Click any generated name to see its step-by-step token selection with top-5 probabilities at each position.

Project Structure

in-microgpt/
├── model/
│   ├── data/
│   │   └── in_name.txt                    # Dataset: 1,609 Hindi names (one per line)
│   ├── checkpoints/
│   │   └── in_model.pkl                   # Trained model checkpoint (gitignored)
│   ├── in_main.py                         # Training script + autograd engine + inference
│   └── scripts/
│       └── export_training_trace.py       # Re-trains while recording loss at each step
│
├── app/
│   ├── public/
│   │   ├── data/
│   │   │   ├── in_embedding_snapshot.json # Model weights for browser inference (~118KB)
│   │   │   ├── in_training_trace.json     # Step-by-step training data for visualization
│   │   │   └── in_name.txt               # Dataset copy for frontend name cloud
│   │   └── favicon.svg                   # Bauhaus geometric favicon
│   ├── src/
│   │   ├── components/
│   │   │   ├── FloatingShapes.jsx        # Background geometric decorations
│   │   │   ├── HeroSection.jsx           # Landing section with stats
│   │   │   ├── NameCloudSection.jsx      # Ch.01 — Floating name cloud
│   │   │   ├── TokenizationSection.jsx   # Ch.02 — NFD tokenization demo
│   │   │   ├── EmbeddingSection.jsx      # Ch.03 — Embedding vector explorer
│   │   │   ├── AttentionSection.jsx      # Ch.04 — Full attention pipeline
│   │   │   ├── LossGradientSection.jsx   # Ch.05 — Loss & gradient visualization
│   │   │   ├── TrainingSection.jsx       # Ch.06 — Training loss replay
│   │   │   ├── GeneratorSection.jsx      # Ch.07 — Name generator with temperature
│   │   │   ├── HowItWorksSection.jsx     # 4-step overview
│   │   │   ├── ArchitectureSection.jsx   # Model architecture diagram
│   │   │   └── FooterSection.jsx         # Credits and links
│   │   ├── gptInference.js              # Browser-side GPT forward pass
│   │   ├── App.jsx                      # Main app with lazy loading
│   │   ├── main.jsx                     # React entry point
│   │   └── index.css                    # Bauhaus design tokens & utilities
│   ├── index.html                       # Entry HTML with OG meta tags
│   ├── vercel.json                      # Security headers (CSP, X-Frame-Options, etc.)
│   ├── vite.config.js
│   └── package.json
│
├── .github/
│   └── workflows/
│       └── ci.yml                       # GitHub Actions: build verification
├── .coderabbit.yaml                     # CodeRabbit auto-review config
├── BLOG_POST.md                         # Ready-to-publish blog post
└── README.md

Run Locally

Prerequisites

Python 3.8+ (for training — no pip packages needed)
Node.js 18+ (for frontend)

Train the model (optional — weights are already exported)

cd model
python3 in_main.py

This will:

Load the dataset from data/in_name.txt
Build the 57-token NFD vocabulary
Initialize a random Transformer (~5,400 parameters)
Train for 1,000 steps (~30 seconds)
Export weights to app/public/data/in_embedding_snapshot.json
Generate 20 sample names to verify the model works

Export training trace (optional)

cd model
python3 scripts/export_training_trace.py

Re-trains from scratch while recording loss, learning rate, and parameter snapshots at each step.

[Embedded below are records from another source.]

-- pv_equiv track=rewrite | github.com/fakad/video-sum-mcp | video-sum-mcp/core/knowledge_graph/formatter.py | _format_content_structure
-- ===== SOURCE A (Python) =====
-- from typing import Dict, Any, List
--
-- def _format_content_structure(structure: Dict[str, Any]) -> str:
--     """格式化内容结构"""
--     content = "### 内容结构\n\n"
--
--     # 主要观点
--     main_points = structure.get('main_points', [])
--     if main_points:
--         content += "#### 主要观点\n\n"
--         for point in main_points:
--             content += f"- {point}\n"
--         content += "\n"
--
--     # 支撑细节
--     supporting_details = structure.get('supporting_details', [])
--     if supporting_details:
--         content += "#### 支撑细节\n\n"
--         for detail in supporting_details:
--             content += f"- {detail}\n"
--         content += "\n"
--
--     # 示例说明
--     examples = structure.get('examples', [])
--     if examples:
--         content += "#### 示例说明\n\n"
--         for example in examples:
--             content += f"- {example}\n"
--         content += "\n"
--
--     return content
-- ===== SOURCE B (Python) =====
-- def _format_content_structure(structure):
--     """格式化内容结构"""
--     def section_lines(sections):
--         if not sections:
--             return []
--         key, header = sections[0]
--         items = structure.get(key, [])
--         head = (["#### " + header, ""]
--                 + ["- " + it for it in items]
--                 + [""]) if items else []
--         return head + section_lines(sections[1:])
--
--     lines = ["### 内容结构", ""] + section_lines(
--         [('main_points', '主要观点'),
--          ('supporting_details', '支撑细节'),
--          ('examples', '示例说明')])
--     return "\n".join(lines) + "\n"
-- ===== Notes on version B (the rewrite author's own statement) =====
-- stated objective: alternative
-- what changed: B builds the document as a flat list of LINES (no embedded newlines) produced by a recursive descent over section descriptors, then renders once with '\n'.join(lines) + '\n'; A imperatively concatenates pre-terminated string fragments section by section.
import Mathlib
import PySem

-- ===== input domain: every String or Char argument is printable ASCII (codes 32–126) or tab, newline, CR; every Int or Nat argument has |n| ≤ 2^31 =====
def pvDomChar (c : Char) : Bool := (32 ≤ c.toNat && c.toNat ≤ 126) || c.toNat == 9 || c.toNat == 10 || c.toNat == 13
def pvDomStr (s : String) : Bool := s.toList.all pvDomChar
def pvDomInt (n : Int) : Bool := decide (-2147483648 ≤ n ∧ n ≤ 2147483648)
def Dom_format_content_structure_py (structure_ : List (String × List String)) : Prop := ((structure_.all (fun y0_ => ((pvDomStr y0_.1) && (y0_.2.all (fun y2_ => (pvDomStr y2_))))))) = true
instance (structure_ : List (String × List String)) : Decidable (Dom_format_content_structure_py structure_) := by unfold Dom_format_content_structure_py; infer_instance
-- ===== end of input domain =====

-- B rebuilds the document as a flat list of lines via recursive descent over section descriptors
-- and renders once with a single join; proved equal to A's fragment-concatenation (alternative).
-- ===== PORT A =====
def format_content_structure_py (structure_ : List (String × List String)) : String :=
  let content := "### 内容结构\n\n"
  let main_points := PySem.Dict.getD (PySem.Dict.mk structure_) "main_points" []
  let content := if main_points ≠ [] then
      let content := content ++ "#### 主要观点\n\n"
      let content := main_points.foldl (fun c p => c ++ "- " ++ p ++ "\n") content
      content ++ "\n"
    else content
  let supporting_details := PySem.Dict.getD (PySem.Dict.mk structure_) "supporting_details" []
  let content := if supporting_details ≠ [] then
      let content := content ++ "#### 支撑细节\n\n"
      let content := supporting_details.foldl (fun c d => c ++ "- " ++ d ++ "\n") content
      content ++ "\n"
    else content
  let examples := PySem.Dict.getD (PySem.Dict.mk structure_) "examples" []
  let content := if examples ≠ [] then
      let content := content ++ "#### 示例说明\n\n"
      let content := examples.foldl (fun c e => c ++ "- " ++ e ++ "\n") content
      content ++ "\n"
    else content
  content

-- ===== PORT B =====
-- B's inner recursive helper section_lines(sections)
def pvSectionLines (structure_ : List (String × List String)) :
    List (String × String) → List String
  | [] => []
  | kh :: rest =>
    let items := PySem.Dict.getD (PySem.Dict.mk structure_) kh.1 []
    let head := if items ≠ [] then
        ["#### " ++ kh.2, ""] ++ items.map (fun it => "- " ++ it) ++ [""]
      else []
    head ++ pvSectionLines structure_ rest

def format_content_structure_py_alt (structure_ : List (String × List String)) : String :=
  let lines := ["### 内容结构", ""] ++ pvSectionLines structure_
    [("main_points", "主要观点"), ("supporting_details", "支撑细节"), ("examples", "示例说明")]
  PySem.Str.join "\n" lines ++ "\n"

-- ===== PRECONDITION & SPEC =====
def Spec_format_content_structure_py (structure_ : List (String × List String)) (out : String) : Prop := out = format_content_structure_py_alt structure_
instance (structure_ : List (String × List String)) (out : String) : Decidable (Spec_format_content_structure_py structure_ out) := by unfold Spec_format_content_structure_py; infer_instance

-- ===== CLAIM =====
def Claim_equal_format_content_structure_py : Prop := ∀ (structure_ : List (String × List String)), Dom_format_content_structure_py structure_ → Spec_format_content_structure_py structure_ (format_content_structure_py structure_)

-- ===== LEMMAS AND PROOFS =====
theorem foldl_append_pull (L : List String) (a b : String) :
    L.foldl (fun r s => r ++ s) (a ++ b) = a ++ L.foldl (fun r s => r ++ s) b := by
  induction L generalizing b with
  | nil => rfl
  | cons x t ih => simp [List.foldl, String.append_assoc, ih]

theorem str_join_cons_cons (x y : String) (t : List String) :
    PySem.Str.join "\n" (x :: y :: t) = x ++ "\n" ++ PySem.Str.join "\n" (y :: t) := by
  apply String.toList_inj.mp
  simp [PySem.Str.toList_join, PySem.Chars.join_cons_cons]

theorem join_newline (L : List String) (h : L ≠ []) :
    PySem.Str.join "\n" L ++ "\n" = String.join (L.map (fun s => s ++ "\n")) := by
  induction L with
  | nil => simp at h
  | cons x t ih =>
    cases t with
    | nil =>
      apply String.toList_inj.mp
      simp [PySem.Str.toList_join, PySem.Chars.join_singleton, String.join]
    | cons y t' =>
      rw [str_join_cons_cons]
      simp only [List.map_cons, String.join, List.foldl]
      rw [String.append_assoc, ih (by simp)]
      simp [String.join, String.append_assoc, foldl_append_pull]

theorem foldl_dash (xs : List String) (c : String) :
    xs.foldl (fun c p => c ++ ("- " ++ (p ++ "\n"))) c
      = (xs.map ((fun s => s ++ "\n") ∘ fun it => "- " ++ it)).foldl (fun r s => r ++ s) c := by
  induction xs generalizing c with
  | nil => rfl
  | cons x t ih => simp [ih, String.append_assoc]

-- ===== VERDICT =====
theorem format_content_structure_py_spec : Claim_equal_format_content_structure_py := by
  intro structure_ _
  unfold Spec_format_content_structure_py format_content_structure_py format_content_structure_py_alt
  rw [join_newline _ (by simp)]
  simp only [pvSectionLines]
  by_cases h1 : PySem.Dict.getD (PySem.Dict.mk structure_) "main_points" ([] : List String) = [] <;>
    by_cases h2 : PySem.Dict.getD (PySem.Dict.mk structure_) "supporting_details" ([] : List String) = [] <;>
      by_cases h3 : PySem.Dict.getD (PySem.Dict.mk structure_) "examples" ([] : List String) = [] <;>
        simp [h1, h2, h3, String.join, String.append_assoc, List.map_append, ← foldl_dash]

Exports to app/public/data/in_training_trace.json for the Training Replay visualization.

Start the frontend

cd app
npm install
npx vite --port 5180

Open http://localhost:5180 in your browser.

Build for production

cd app
npx vite build

Output goes to app/dist/ — a fully static site ready for any hosting provider.

Design System: Bauhaus

The UI follows the Bauhaus design philosophy — form follows function, stripped of decoration:

Token	Value	Usage
Background	`#F0F0F0`	Off-white canvas
Foreground	`#121212`	Stark black text
Red	`#D02020`	Primary accent, CTAs, loss indicators
Blue	`#1040C0`	Secondary accent, attention weights, links
Yellow	`#F0C020`	Tertiary accent, highlights, selections
Borders	4px solid `#121212`	Thick, geometric, no border-radius
Shadows	`4px 4px 0px #121212`	Hard offset, no blur
Font	Outfit (400, 500, 700, 900)	Geometric sans-serif

The aesthetic mirrors the project's philosophy: strip away the unnecessary, reveal the structure.

Tech Stack

Layer	Technology	Why
Training	Pure Python (~400 LOC)	No abstractions — every gradient computed by hand
Autograd	Custom `Value` class	Tracks computation graph for backpropagation
Optimizer	Adam (hand-implemented)	Industry standard, good convergence
Frontend	React 19 + Vite 6	Fast dev, fast builds, modern JSX
Styling	Tailwind CSS 4	Utility-first, Bauhaus design tokens
Visualizations	Canvas API + CSS	No chart libraries — all custom drawn
Inference	Vanilla JavaScript	Mirrors Python forward pass exactly
Deploy	Vercel	Auto-deploy on push to `main`
CI	GitHub Actions	Build verification on every PR
Code Review	CodeRabbit	AI-powered PR reviews

Zero ML dependencies. Zero backend. Zero API keys.

Security

The app ships with hardened HTTP headers via vercel.json:

Content-Security-Policy — restricts scripts, styles, fonts, and connections to trusted origins
X-Frame-Options: DENY — prevents clickjacking
X-Content-Type-Options: nosniff — prevents MIME sniffing
Referrer-Policy: strict-origin-when-cross-origin
Permissions-Policy — denies camera, microphone, geolocation

GitHub Actions CI runs with least-privilege permissions (contents: read only).

Contributing

Contributions are welcome! Whether it's a new Learn chapter, visualization improvement, dataset expansion, or bug fix — check out the Contributing Guide to get started.

Please read our Code of Conduct before participating.

Credits & Inspiration

This project stands on the shoulders of:

Andrej Karpathy's microGPT — the original character-level GPT implementation
ko-microgpt — Korean adaptation with interactive visualizations that inspired the chapter-based frontend
Bauhaus design principles — geometric purity, primary colors, functional honesty

License

MIT — use it, learn from it, build on it.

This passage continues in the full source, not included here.